Weil er damals gemäss Informationen der Quellen von SRF und der «Welt» das Handy aus der Schweiz nutzte, wurden die Deutschen Ermittler auch auf die Schweizer Prepaid-SIM-Karte aufmerksam. Wie sich die Deutschen Ermittler danach allenfalls mit den Schweizern ausgetauscht haben, ist nicht im Detail bekannt. Gemäss Personen mit Einblick in offizielle Dokumente steht aber ausser Zweifel: Die deutschen Ermittler gehen davon aus, dass der Attentäter ein Schweizer Handy benutzte.
Strafen für fehlbare SIM-Verkäufer geplant
Prepaid-SIM-Karten, die von Kriminellen missbraucht werden, sind kein neues Phänomen. Thomas Hansjakob, Erster Staatsanwalt des Kanton St. Gallen sagte gegenüber «10vor10», offensichtlich sei es sehr einfach, eine SIM-Karte zu besorgen, die auf einen anderen Namen registriert sei. «In Verfahren stellen wir fest, dass ein grosser Teil der SIM-Karten nicht registriert sind. Ich würde sagen zwischen 10 und im Extremfall 40 Prozent der Fälle», so Hansjakob.
Das Problem seien nicht die grossen Anbieter, sonder eher kleinere Läden. «Es gibt Läden, die SIM-Karten weiterverkaufen – und in diesen Fällen hat der Anbieter der SIM-Karten eigentlich keinen Einfluss darauf, ob das sauber abläuft. Und der Wiederverkäufer hat kein grosses Interesse, dies sauber abzuwickeln. Dieser will in erster Linie die SIM-Karte verkaufen.»
In Verfahren stellen wir fest, dass ein grosser Teil der SIM-Karten nicht registriert sind.
Die Rechtslage in der Schweiz ist eigentlich klar, wie Nils Güggi, Leiter Recht und Controlling vom Dienst Überwachung Post- und Fernmeldeverkehr Üpf des Justizdepartments sagt: «Für die Kontrolle der Registrierungen von SIM-Karten sind die Fernmeldedienst-Anbieter zuständig.

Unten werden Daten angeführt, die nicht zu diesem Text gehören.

-- pv_equiv track=rewrite | github.com/ShmuelLa/research-algorithms | HW4/EX1/bs_iterator.py | bounded_subset
-- ===== SOURCE A (Python) =====
-- def bounded_subset(lst: list, num: int):
--     if not isinstance(lst, list) or not isinstance(num, int):
--         raise ValueError("This generator accepts only (list, int) input")
--     for index in lst:
--         if index > num:
--             lst.remove(index)
--     lst.sort()
--     result = [[]]
--     for index in lst:
--         tmp_set = [subset + [index] for subset in result]
--         result.extend(tmp_set)
--     for subset in result:
--         if sum(subset) <= num:
--             yield subset
-- ===== SOURCE B (Python) =====
-- def bounded_subset(lst: list, num: int):
--     if not isinstance(lst, list) or not isinstance(num, int):
--         raise ValueError("This generator accepts only (list, int) input")
--     for index in lst:
--         if index > num:
--             lst.remove(index)
--     lst.sort()
--     for k in range(2 ** len(lst)):
--         subset = []
--         kk = k
--         for x in lst:
--             if kk % 2 == 1:
--                 subset.append(x)
--             kk //= 2
--         if sum(subset) <= num:
--             yield subset
-- ===== Notes on version B (the rewrite author's own statement) =====
-- stated objective: alternative
-- what changed: Replaces the doubling power-set build (a growing list of lists extended per element) with direct bitmask enumeration: each counter value k in range(2**n) is decoded bit by bit into its subset, reproducing the exact yield order without materialising the power set first.
import Mathlib
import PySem

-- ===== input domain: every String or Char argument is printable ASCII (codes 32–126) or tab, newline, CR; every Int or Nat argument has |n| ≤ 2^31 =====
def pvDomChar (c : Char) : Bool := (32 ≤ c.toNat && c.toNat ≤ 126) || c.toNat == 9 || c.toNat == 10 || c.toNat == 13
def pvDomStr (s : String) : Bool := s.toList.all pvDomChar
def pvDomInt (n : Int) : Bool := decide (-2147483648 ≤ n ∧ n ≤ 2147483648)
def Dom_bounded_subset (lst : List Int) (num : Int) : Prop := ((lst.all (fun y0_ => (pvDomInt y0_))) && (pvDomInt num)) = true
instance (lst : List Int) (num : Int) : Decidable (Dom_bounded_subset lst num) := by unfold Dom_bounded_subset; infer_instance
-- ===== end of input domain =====

-- B replaces A's doubling power-set build with bitmask enumeration of subsets (same yield order).
-- Note: both A and B mutate the caller's list in place (element removal + sort); the equivalence proved here is about the returned (yielded) values.


-- ===== PORT A =====
-- Python's `for index in lst: if index > num: lst.remove(index)` iterates by internal
-- index over the list while it shrinks; `remove` drops the first occurrence (here the
-- current element, which is present, so list.remove = List.erase is exact).
def pvRemLoop (i : Nat) (l : List Int) (num : Int) : List Int :=
  if h : i < l.length then
    let x := l[i]
    if x > num then pvRemLoop (i + 1) (l.erase x) num
    else pvRemLoop (i + 1) l num
  else l
termination_by l.length - i
decreasing_by
  · have := List.length_erase_of_mem (List.getElem_mem h)
    omega
  · omega

def bounded_subset (lst : List Int) (num : Int) : List (List Int) :=
  ((PySem.List.sorted (pvRemLoop 0 lst num) (fun x => x)).foldl
      (fun result index => result ++ result.map (fun subset => subset ++ [index])) [[]]
    ).filter (fun subset => decide (subset.sum ≤ num))

-- ===== PORT B =====
def bounded_subset_alt (lst : List Int) (num : Int) : List (List Int) :=
  ((PySem.List.pyRange 0 (2 ^ (PySem.List.sorted (pvRemLoop 0 lst num) (fun x => x)).length) 1).map (fun k =>
      ((PySem.List.sorted (pvRemLoop 0 lst num) (fun x => x)).foldl (fun (st : List Int × Int) x =>
          (if PySem.Int.mod st.2 2 = 1 then st.1 ++ [x] else st.1, PySem.Int.floordiv st.2 2))
        ([], k)).1)
    ).filter (fun subset => decide (subset.sum ≤ num))

-- ===== PRECONDITION & SPEC =====
def Spec_bounded_subset (lst : List Int) (num : Int) (out : List (List Int)) : Prop := out = bounded_subset_alt lst num
instance (lst : List Int) (num : Int) (out : List (List Int)) : Decidable (Spec_bounded_subset lst num out) := by unfold Spec_bounded_subset; infer_instance

-- ===== CLAIM (what is proved, stated in full; the proofs are below) =====
def Claim_equal_bounded_subset : Prop := ∀ (lst : List Int) (num : Int), Dom_bounded_subset lst num → Spec_bounded_subset lst num (bounded_subset lst num)

-- ===== LEMMAS AND PROOFS =====

/-- The subset encoded by counter `k` over list `l` (bit j ↔ element j). -/
def pvBits : List Int → Nat → List Int
  | [], _ => []
  | x :: t, k => (if k % 2 = 1 then [x] else []) ++ pvBits t (k / 2)

theorem pvBits_period (l : List Int) : ∀ (j m : Nat), pvBits l (j + 2 ^ l.length * m) = pvBits l j := by
  induction l with
  | nil => intro j m; rfl
  | cons x t ih =>
    intro j m
    have h2 : 2 ^ (x :: t).length = 2 * 2 ^ t.length := by
      simp [List.length_cons, pow_succ]; ring
    simp only [pvBits, h2]
    have e : j + 2 * 2 ^ t.length * m = j + 2 ^ t.length * m * 2 := by ring
    have hm : (j + 2 * 2 ^ t.length * m) % 2 = j % 2 := by
      rw [e, Nat.add_mul_mod_self_right]
    have hd : (j + 2 * 2 ^ t.length * m) / 2 = j / 2 + 2 ^ t.length * m := by
      rw [e, Nat.add_mul_div_right _ _ (by norm_num : (0:Nat) < 2)]
    rw [hm, hd, ih]

theorem pvBits_append (l : List Int) (x : Int) :
    ∀ k : Nat, pvBits (l ++ [x]) k = pvBits l k ++ (if k / 2 ^ l.length % 2 = 1 then [x] else []) := by
  induction l with
  | nil => intro k; simp [pvBits]
  | cons a t ih =>
    intro k
    simp only [List.cons_append, pvBits, ih (k / 2), List.length_cons]
    have : k / 2 / 2 ^ t.length = k / 2 ^ (t.length + 1) := by
      rw [Nat.div_div_eq_div_mul, pow_succ, mul_comm]
    rw [this, List.append_assoc]
    rfl

/-- A's doubling power-set build equals the list of bit-decoded subsets in counter order. -/
theorem pvDouble_eq_bits (l : List Int) :
    l.foldl (fun result index => result ++ result.map (fun subset => subset ++ [index])) [[]]
      = (List.range (2 ^ l.length)).map (pvBits l) := by
  induction l using List.reverseRecOn with
  | nil => rfl
  | append_singleton t x ih =>
    rw [List.foldl_append, List.foldl_cons, List.foldl_nil, ih]
    have hlen : 2 ^ (t ++ [x]).length = 2 ^ t.length + 2 ^ t.length := by
      simp [List.length_append, pow_succ]; ring
    rw [hlen, List.range_add, List.map_append, List.map_map]
    congr 1
    · apply List.map_congr_left
      intro k hk
      have hk' : k < 2 ^ t.length := List.mem_range.mp hk
      rw [pvBits_append, Nat.div_eq_of_lt hk']
      simp
    · rw [List.map_map]
      apply List.map_congr_left
      intro k hk
      have hk' : k < 2 ^ t.length := List.mem_range.mp hk
      simp only [Function.comp]
      rw [pvBits_append]
      have hdiv : (2 ^ t.length + k) / 2 ^ t.length = 1 := by
        have h0 : 0 < 2 ^ t.length := Nat.two_pow_pos _
        rw [Nat.add_comm, Nat.add_div_right _ h0, Nat.div_eq_of_lt hk']
      have hper : pvBits t (2 ^ t.length + k) = pvBits t k := by
        have := pvBits_period t k 1
        simpa [Nat.add_comm] using this
      rw [hdiv, hper]
      simp

/-- B's inner bit-decoding fold computes `pvBits` for a nonnegative counter. -/
theorem pvInnerFold_eq_bits (l : List Int) :
    ∀ (acc : List Int) (kk : Int), 0 ≤ kk →
      (l.foldl (fun (st : List Int × Int) x =>
          (if PySem.Int.mod st.2 2 = 1 then st.1 ++ [x] else st.1, PySem.Int.floordiv st.2 2))
        (acc, kk)).1 = acc ++ pvBits l kk.toNat := by
  induction l with
  | nil => intro acc kk _; simp [pvBits]
  | cons x t ih =>
    intro acc kk hkk
    have hmod : PySem.Int.mod kk 2 = kk % 2 := PySem.Int.mod_eq_emod_of_pos (by norm_num : (0:Int) < 2)
    have hdiv : PySem.Int.floordiv kk 2 = kk / 2 := PySem.Int.floordiv_eq_ediv_of_pos (by norm_num : (0:Int) < 2)
    have hdivnn : 0 ≤ kk / 2 := Int.ediv_nonneg hkk (by norm_num)
    have htoNat : (kk / 2).toNat = kk.toNat / 2 := by omega
    simp only [List.foldl_cons, hmod, hdiv, pvBits]
    by_cases h : kk % 2 = 1
    · have hn : kk.toNat % 2 = 1 := by omega
      rw [if_pos h, ih _ _ hdivnn, htoNat]
      simp [hn]
    · have hn : ¬ kk.toNat % 2 = 1 := by omega
      rw [if_neg h, ih _ _ hdivnn, htoNat]
      simp [hn]

-- ===== VERDICT (by name: the statement is the Claim_ definition above) =====
theorem bounded_subset_spec : Claim_equal_bounded_subset := by
  intro lst num _
  unfold Spec_bounded_subset bounded_subset bounded_subset_alt
  generalize (PySem.List.sorted (pvRemLoop 0 lst num) (fun x => x)) = l
  congr 1
  rw [pvDouble_eq_bits, PySem.List.pyRange_one]
  simp only [sub_zero]
  have hcast : ((2 : Int) ^ l.length).toNat = 2 ^ l.length := by
    have : ((2 : Int) ^ l.length) = ((2 ^ l.length : Nat) : Int) := by push_cast; ring
    rw [this]; exact Int.toNat_natCast _
  rw [hcast, List.map_map]
  apply List.map_congr_left
  intro k _
  simp only [Function.comp]
  rw [pvInnerFold_eq_bits l [] ((0 : Int) + (k : Int)) (by positivity)]
  simp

Sie müssen die Daten aufnehmen und sicherstellen, dass ihre Angestellten die Daten überprüfen. Wir vom Dienst ÜPF haben keine direkte Kontrollmöglichkeit.»
Bei Verstössen gebe es heute keine Sanktionsmöglichkeiten. Man könne einzig das Gespräch suchen. Doch das ändert sich, mit dem neuen Bundesgesetz betreffend die Überwachung des Post- und Fernmeldeverkehrs (Büpf): «Das neue Büpf sieht vor, dass wenn eine Anbieterin vorsätzlich Personen nicht korrekt registriert beim Kauf einer SIM-Karte, dass dann eine Busse von bis zu 100‘000 Franken ausgesprochen werden kann», sagte Güggi.